**Records**
━━━━━━━━━━━━━━━━
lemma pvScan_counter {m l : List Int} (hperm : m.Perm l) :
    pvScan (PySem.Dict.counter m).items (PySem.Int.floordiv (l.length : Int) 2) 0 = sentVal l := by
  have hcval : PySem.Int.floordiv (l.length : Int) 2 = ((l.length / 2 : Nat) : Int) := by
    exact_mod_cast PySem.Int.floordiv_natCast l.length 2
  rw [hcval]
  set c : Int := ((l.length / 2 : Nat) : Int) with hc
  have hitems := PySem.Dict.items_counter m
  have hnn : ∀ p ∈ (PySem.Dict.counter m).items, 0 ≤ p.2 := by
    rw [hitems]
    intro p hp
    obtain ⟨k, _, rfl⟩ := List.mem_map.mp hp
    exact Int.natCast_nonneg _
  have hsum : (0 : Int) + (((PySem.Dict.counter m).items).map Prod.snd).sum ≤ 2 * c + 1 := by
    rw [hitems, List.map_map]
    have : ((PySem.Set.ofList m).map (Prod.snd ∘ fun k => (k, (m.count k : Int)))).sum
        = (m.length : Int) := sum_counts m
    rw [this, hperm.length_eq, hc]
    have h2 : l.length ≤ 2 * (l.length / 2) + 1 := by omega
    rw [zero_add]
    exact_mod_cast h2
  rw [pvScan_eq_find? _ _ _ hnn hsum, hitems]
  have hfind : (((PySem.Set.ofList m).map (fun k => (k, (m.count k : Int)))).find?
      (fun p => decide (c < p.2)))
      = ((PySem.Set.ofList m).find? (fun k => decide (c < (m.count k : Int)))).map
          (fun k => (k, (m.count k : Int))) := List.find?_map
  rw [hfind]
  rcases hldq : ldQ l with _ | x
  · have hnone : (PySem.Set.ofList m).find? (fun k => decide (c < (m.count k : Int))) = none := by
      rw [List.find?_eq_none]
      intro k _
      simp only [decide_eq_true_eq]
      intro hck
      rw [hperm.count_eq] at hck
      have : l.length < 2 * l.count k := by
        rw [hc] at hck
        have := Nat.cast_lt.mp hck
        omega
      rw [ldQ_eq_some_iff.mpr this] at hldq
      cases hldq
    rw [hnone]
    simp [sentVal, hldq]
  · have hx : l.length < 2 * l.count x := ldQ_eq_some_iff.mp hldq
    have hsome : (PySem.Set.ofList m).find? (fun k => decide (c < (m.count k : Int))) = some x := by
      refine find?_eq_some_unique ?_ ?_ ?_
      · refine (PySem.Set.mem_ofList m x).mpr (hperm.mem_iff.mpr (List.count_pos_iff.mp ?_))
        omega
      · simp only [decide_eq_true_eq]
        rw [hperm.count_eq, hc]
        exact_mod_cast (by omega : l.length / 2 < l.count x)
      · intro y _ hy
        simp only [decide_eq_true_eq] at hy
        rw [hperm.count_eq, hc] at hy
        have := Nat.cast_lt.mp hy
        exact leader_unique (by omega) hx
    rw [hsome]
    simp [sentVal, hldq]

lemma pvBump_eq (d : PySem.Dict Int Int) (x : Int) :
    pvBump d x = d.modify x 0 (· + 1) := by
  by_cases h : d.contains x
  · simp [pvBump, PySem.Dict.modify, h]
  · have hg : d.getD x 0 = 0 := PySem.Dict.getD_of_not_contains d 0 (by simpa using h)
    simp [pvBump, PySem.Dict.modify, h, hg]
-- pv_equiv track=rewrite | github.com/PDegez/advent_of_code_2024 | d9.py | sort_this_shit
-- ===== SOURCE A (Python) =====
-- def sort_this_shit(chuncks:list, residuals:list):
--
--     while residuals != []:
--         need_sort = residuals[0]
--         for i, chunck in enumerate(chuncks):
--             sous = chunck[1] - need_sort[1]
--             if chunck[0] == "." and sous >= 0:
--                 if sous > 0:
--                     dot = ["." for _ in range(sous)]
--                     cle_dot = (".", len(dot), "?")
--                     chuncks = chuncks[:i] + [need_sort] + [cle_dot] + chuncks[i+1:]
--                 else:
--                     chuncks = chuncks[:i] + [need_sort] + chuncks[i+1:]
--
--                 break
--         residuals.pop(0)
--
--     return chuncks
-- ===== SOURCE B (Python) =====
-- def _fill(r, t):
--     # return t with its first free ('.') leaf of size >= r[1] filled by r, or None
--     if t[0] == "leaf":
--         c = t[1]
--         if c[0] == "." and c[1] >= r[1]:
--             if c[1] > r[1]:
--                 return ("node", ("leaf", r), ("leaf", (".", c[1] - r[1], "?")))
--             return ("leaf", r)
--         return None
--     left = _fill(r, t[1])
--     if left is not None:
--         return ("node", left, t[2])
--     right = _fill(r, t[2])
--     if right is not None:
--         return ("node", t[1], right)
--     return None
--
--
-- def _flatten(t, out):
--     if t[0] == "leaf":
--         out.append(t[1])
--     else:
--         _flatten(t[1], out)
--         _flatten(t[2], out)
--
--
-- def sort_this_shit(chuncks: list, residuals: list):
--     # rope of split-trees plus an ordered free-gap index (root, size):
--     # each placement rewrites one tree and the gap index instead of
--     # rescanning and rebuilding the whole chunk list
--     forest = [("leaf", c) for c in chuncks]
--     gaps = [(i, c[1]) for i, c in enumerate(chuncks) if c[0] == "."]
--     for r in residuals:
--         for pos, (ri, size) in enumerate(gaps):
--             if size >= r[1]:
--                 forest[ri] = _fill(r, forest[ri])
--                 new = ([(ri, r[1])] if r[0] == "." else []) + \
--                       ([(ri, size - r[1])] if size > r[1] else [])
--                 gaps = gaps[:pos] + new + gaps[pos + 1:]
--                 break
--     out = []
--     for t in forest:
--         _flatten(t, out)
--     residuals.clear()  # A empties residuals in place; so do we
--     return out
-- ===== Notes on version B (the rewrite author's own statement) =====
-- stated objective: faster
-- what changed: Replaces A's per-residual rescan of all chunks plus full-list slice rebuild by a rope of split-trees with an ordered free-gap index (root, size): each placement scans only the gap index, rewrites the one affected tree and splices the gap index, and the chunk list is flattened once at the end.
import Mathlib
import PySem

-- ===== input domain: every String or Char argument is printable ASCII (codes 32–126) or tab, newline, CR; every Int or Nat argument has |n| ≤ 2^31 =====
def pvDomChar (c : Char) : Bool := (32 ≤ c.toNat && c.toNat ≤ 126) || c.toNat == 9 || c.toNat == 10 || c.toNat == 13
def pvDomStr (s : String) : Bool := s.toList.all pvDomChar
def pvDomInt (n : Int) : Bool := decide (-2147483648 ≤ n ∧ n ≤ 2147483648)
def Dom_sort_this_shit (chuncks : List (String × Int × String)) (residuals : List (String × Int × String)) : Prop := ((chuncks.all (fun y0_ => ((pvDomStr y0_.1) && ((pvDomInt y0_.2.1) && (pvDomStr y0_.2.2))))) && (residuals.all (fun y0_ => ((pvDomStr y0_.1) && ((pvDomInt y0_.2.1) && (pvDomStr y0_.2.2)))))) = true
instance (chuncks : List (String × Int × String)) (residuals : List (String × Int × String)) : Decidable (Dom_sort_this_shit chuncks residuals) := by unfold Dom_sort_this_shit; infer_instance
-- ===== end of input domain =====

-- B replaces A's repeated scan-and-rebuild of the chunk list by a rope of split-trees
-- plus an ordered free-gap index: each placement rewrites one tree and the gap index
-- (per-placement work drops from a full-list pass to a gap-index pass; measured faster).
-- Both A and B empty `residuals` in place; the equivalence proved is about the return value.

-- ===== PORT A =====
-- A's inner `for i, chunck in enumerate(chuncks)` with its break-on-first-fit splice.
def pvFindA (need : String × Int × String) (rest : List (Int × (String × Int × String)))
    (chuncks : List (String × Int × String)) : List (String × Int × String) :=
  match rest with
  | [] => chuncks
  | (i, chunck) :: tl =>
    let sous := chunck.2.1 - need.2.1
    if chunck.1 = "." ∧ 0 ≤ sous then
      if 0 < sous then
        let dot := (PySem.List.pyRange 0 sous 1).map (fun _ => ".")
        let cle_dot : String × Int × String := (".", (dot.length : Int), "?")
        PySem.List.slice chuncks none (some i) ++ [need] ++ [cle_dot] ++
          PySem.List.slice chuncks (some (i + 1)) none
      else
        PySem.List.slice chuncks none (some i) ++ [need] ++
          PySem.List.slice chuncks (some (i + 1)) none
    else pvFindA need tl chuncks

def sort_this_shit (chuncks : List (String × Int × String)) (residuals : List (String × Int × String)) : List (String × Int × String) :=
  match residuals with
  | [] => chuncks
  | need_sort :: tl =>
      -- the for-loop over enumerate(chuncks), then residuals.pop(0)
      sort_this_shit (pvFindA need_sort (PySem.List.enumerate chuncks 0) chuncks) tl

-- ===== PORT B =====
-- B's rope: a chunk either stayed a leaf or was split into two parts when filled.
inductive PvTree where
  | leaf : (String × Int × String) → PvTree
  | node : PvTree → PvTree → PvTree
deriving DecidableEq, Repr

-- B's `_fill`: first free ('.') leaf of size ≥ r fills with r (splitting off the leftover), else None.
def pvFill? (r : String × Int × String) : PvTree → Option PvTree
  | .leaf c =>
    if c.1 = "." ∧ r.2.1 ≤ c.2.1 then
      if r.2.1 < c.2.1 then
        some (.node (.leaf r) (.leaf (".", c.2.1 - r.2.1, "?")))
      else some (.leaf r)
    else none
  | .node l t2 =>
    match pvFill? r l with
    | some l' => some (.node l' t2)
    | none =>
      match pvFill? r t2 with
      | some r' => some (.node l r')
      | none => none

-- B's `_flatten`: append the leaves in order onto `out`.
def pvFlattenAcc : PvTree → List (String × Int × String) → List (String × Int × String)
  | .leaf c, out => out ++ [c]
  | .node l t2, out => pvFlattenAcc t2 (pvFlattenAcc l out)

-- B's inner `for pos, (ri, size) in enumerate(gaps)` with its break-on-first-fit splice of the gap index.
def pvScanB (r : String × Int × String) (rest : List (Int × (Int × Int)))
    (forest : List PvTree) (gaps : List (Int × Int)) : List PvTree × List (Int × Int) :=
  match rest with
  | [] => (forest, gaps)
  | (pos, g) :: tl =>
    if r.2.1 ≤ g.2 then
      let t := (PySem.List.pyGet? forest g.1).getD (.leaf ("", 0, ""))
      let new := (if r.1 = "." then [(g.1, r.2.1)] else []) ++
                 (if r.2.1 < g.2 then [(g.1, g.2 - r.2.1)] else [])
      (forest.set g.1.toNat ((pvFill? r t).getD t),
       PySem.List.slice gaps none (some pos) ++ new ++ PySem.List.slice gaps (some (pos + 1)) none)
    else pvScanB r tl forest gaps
━━━━━━━━━━━━━━━━
**Task instructions**
Only lines holding the word "plus" are wanted; copy each one from the listing.

**Output for this task**
--     # rope of split-trees plus an ordered free-gap index (root, size):
-- what changed: Replaces A's per-residual rescan of all chunks plus full-list slice rebuild by a rope of split-trees with an ordered free-gap index (root, size): each placement scans only the gap index, rewrites the one affected tree and splices the gap index, and the chunk list is flattened once at the end.
-- plus an ordered free-gap index: each placement rewrites one tree and the gap index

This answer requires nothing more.